British Army and Indian Army officer and administrator

Lieutenant-Colonel Charles Aitchison Smith CIE (12 September 1871 - 26 January 1940) was a British Army and Indian Army officer and administrator in India.

Smith was born in Leith, the son of George Smith, a well-known writer on India. His brothers were Sir George Adam Smith and Sir James Dunlop Smith. His sister was the mother of the politician Rab Butler. Smith was educated at the Royal High School, Edinburgh, the University of Edinburgh, and the Royal Military College, Sandhurst.

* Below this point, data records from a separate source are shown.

-- pv_equiv track=rewrite | github.com/racqediyo1-pixel/ai-data-assistant | backend/app/sql_ai.py | normalize_typos
-- ===== SOURCE A (Python) =====
-- def normalize_typos(text: str) -> str:
--     fixes = {
--         "mny": "many",
--         "cnt": "count",
--         "stduents": "students",
--         "studnts": "students"
--     }
--
--     for wrong, right in fixes.items():
--         text = text.replace(wrong, right)
--
--     return text
-- ===== SOURCE B (Python) =====
-- def normalize_typos(text: str) -> str:
--     table = (("mny", "many"), ("cnt", "count"),
--              ("stduents", "students"), ("studnts", "students"))
--     out = []
--     i = 0
--     n = len(text)
--     while i < n:
--         for wrong, right in table:
--             if text.startswith(wrong, i):
--                 out.append(right)
--                 i += len(wrong)
--                 break
--         else:
--             out.append(text[i])
--             i += 1
--     return "".join(out)
-- ===== Notes on version B (the rewrite author's own statement) =====
-- stated objective: alternative
-- what changed: A makes four separate full-text str.replace passes (one per typo); B makes a single left-to-right pass that at each position tries the typo table as a prefix and emits the fix or the character, building the output once. Pre_ excludes texts containing 'stduentstudnts' or 'studntstduents', the overlapping-typo corners where an earlier replacement regenerates a later typo across its boundary and sequential replace vs single-pass substitution are both defensible.
-- outside the precondition, e.g. on normalize_typos('stduentstudnts'): A returns 'studentstudents', B returns 'studentstudnts'; on normalize_typos('studntstduents'): A returns 'studentstudents', B returns 'studentstduents'
import Mathlib
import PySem

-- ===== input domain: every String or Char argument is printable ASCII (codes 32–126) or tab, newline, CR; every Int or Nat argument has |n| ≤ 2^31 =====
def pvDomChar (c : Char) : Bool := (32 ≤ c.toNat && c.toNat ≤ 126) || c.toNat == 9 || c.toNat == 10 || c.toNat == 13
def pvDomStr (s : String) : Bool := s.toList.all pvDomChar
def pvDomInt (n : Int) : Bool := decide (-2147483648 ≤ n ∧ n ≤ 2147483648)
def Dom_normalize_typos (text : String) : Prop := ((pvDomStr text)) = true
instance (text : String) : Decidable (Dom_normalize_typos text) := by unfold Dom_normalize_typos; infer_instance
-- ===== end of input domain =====

set_option maxRecDepth 8000


-- B replaces A's four sequential full-text str.replace passes by ONE left-to-right scan that tries the
-- typo table as a prefix at each position (objective: alternative single-pass algorithm).

-- ===== PORT A =====
def normalize_typos (text : String) : String :=
  let fixes : PySem.Dict String String :=
    PySem.Dict.ofList [("mny", "many"), ("cnt", "count"), ("stduents", "students"), ("studnts", "students")]
  fixes.items.foldl (fun t wr => PySem.Str.replace t wr.1 wr.2) text

-- ===== PORT B =====
-- B's single pass (Source B): at each position try each typo of the table as a prefix (startswith),
-- emit its fix and jump past it, else emit the character.
def pvScanB : List Char → List Char
  | [] => []
  | c :: t =>
    if ['m','n','y'].isPrefixOf (c :: t) then
      ['m','a','n','y'] ++ pvScanB (t.drop 2)
    else if ['c','n','t'].isPrefixOf (c :: t) then
      ['c','o','u','n','t'] ++ pvScanB (t.drop 2)
    else if ['s','t','d','u','e','n','t','s'].isPrefixOf (c :: t) then
      ['s','t','u','d','e','n','t','s'] ++ pvScanB (t.drop 7)
    else if ['s','t','u','d','n','t','s'].isPrefixOf (c :: t) then
      ['s','t','u','d','e','n','t','s'] ++ pvScanB (t.drop 6)
    else
      c :: pvScanB t
termination_by l => l.length
decreasing_by all_goals (simp only [List.length_drop, List.length_cons]; omega)

def normalize_typos_alt (text : String) : String :=
  String.ofList (pvScanB text.toList)

-- ===== PRECONDITION & SPEC =====
-- Pre_ excludes texts containing "stduentstudnts" or "studntstduents": there two typo occurrences overlap,
-- an earlier replacement regenerates a later typo across its boundary, and A's sequential-replace result
-- and B's single-pass result are both defensible readings of an unspecified corner.
def Pre_normalize_typos (text : String) : Prop :=
  PySem.Str.isIn "stduentstudnts" text = false ∧ PySem.Str.isIn "studntstduents" text = false
instance (text : String) : Decidable (Pre_normalize_typos text) := by unfold Pre_normalize_typos; infer_instance
def pvWitness_normalize_typos : String := "mny stduents and studnts cnt"

def Spec_normalize_typos (text : String) (out : String) : Prop := out = normalize_typos_alt text
instance (text : String) (out : String) : Decidable (Spec_normalize_typos text out) := by unfold Spec_normalize_typos; infer_instance

-- ===== CLAIM (what is proved, stated in full; the proofs are below) =====
def Claim_equal_normalize_typos : Prop := ∀ (text : String), Dom_normalize_typos text → Pre_normalize_typos text → Spec_normalize_typos text (normalize_typos text)

-- ===== LEMMAS AND PROOFS =====

def pvRep (old new : List Char) : List Char → List Char
  | [] => []
  | c :: t =>
    if old.isPrefixOf (c :: t) then new ++ pvRep old new (t.drop (old.length - 1))
    else c :: pvRep old new t
termination_by l => l.length
decreasing_by all_goals (simp only [List.length_drop, List.length_cons]; omega)

theorem pvRep_not (old n : List Char) (c : Char) (t : List Char) (h : ¬ old <+: (c :: t)) :
    pvRep old n (c :: t) = c :: pvRep old n t := by
  rw [pvRep, if_neg]
  simp only [List.isPrefixOf_iff_prefix]
  exact h

theorem pvRep_pos (h : Char) (o n t : List Char) :
    pvRep (h :: o) n ((h :: o) ++ t) = n ++ pvRep (h :: o) n t := by
  rw [List.cons_append, pvRep, if_pos]
  · simp
  · simp only [List.isPrefixOf_iff_prefix, ← List.cons_append]
    exact List.prefix_append _ _

theorem pvRep_skip (h c : Char) (o n t : List Char) (hch : c ≠ h) :
    pvRep (h :: o) n (c :: t) = c :: pvRep (h :: o) n t := by
  apply pvRep_not
  intro hp
  exact hch (List.cons_prefix_cons.mp hp).1.symm

theorem pvRep_skipAll (h : Char) (o n a x : List Char) (ha : ∀ c ∈ a, c ≠ h) :
    pvRep (h :: o) n (a ++ x) = a ++ pvRep (h :: o) n x := by
  induction a with
  | nil => simp
  | cons d a' ih =>
      rw [List.cons_append, pvRep_skip _ _ _ _ _ (ha d (by simp)), ih (fun c hc => ha c (by simp [hc]))]
      simp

Smith was commissioned into the Essex Regiment in November 1891 and was posted to the 2nd Battalion, serving in Cyprus and then India, where he transferred to the Indian Staff Corps in January 1896 and served in the Tirah Campaign of 1897. He was promoted captain in October 1901. He joined the Indian Political Department in 1902 and served in the remote areas of Gilgit, Chilas, Chitral, and the Tochi, all in the Himalayas. He was promoted major in November 1909.

In the First World War, he served in the Indian Expeditionary Force in France and Flanders with Hodson's Horse, fighting at Mons. He later transferred to Fane's Horse, and also served as an intelligence officer.

Returning to India in 1917, he served as Political Officer at Gilgit until 1920, although also serving in the Third Afghan War in 1919. He was then appointed Political Agent at Quetta until his retirement in 1923.

Returning to the United Kingdom, he was appointed publicity secretary of the Public Schools Cadet Association in 1926 and secretary of the British National Cadet Association in 1931, holding both posts until his death.

He was appointed Companion of the Order of the Indian Empire (CIE) in the 1920 New Year Honours.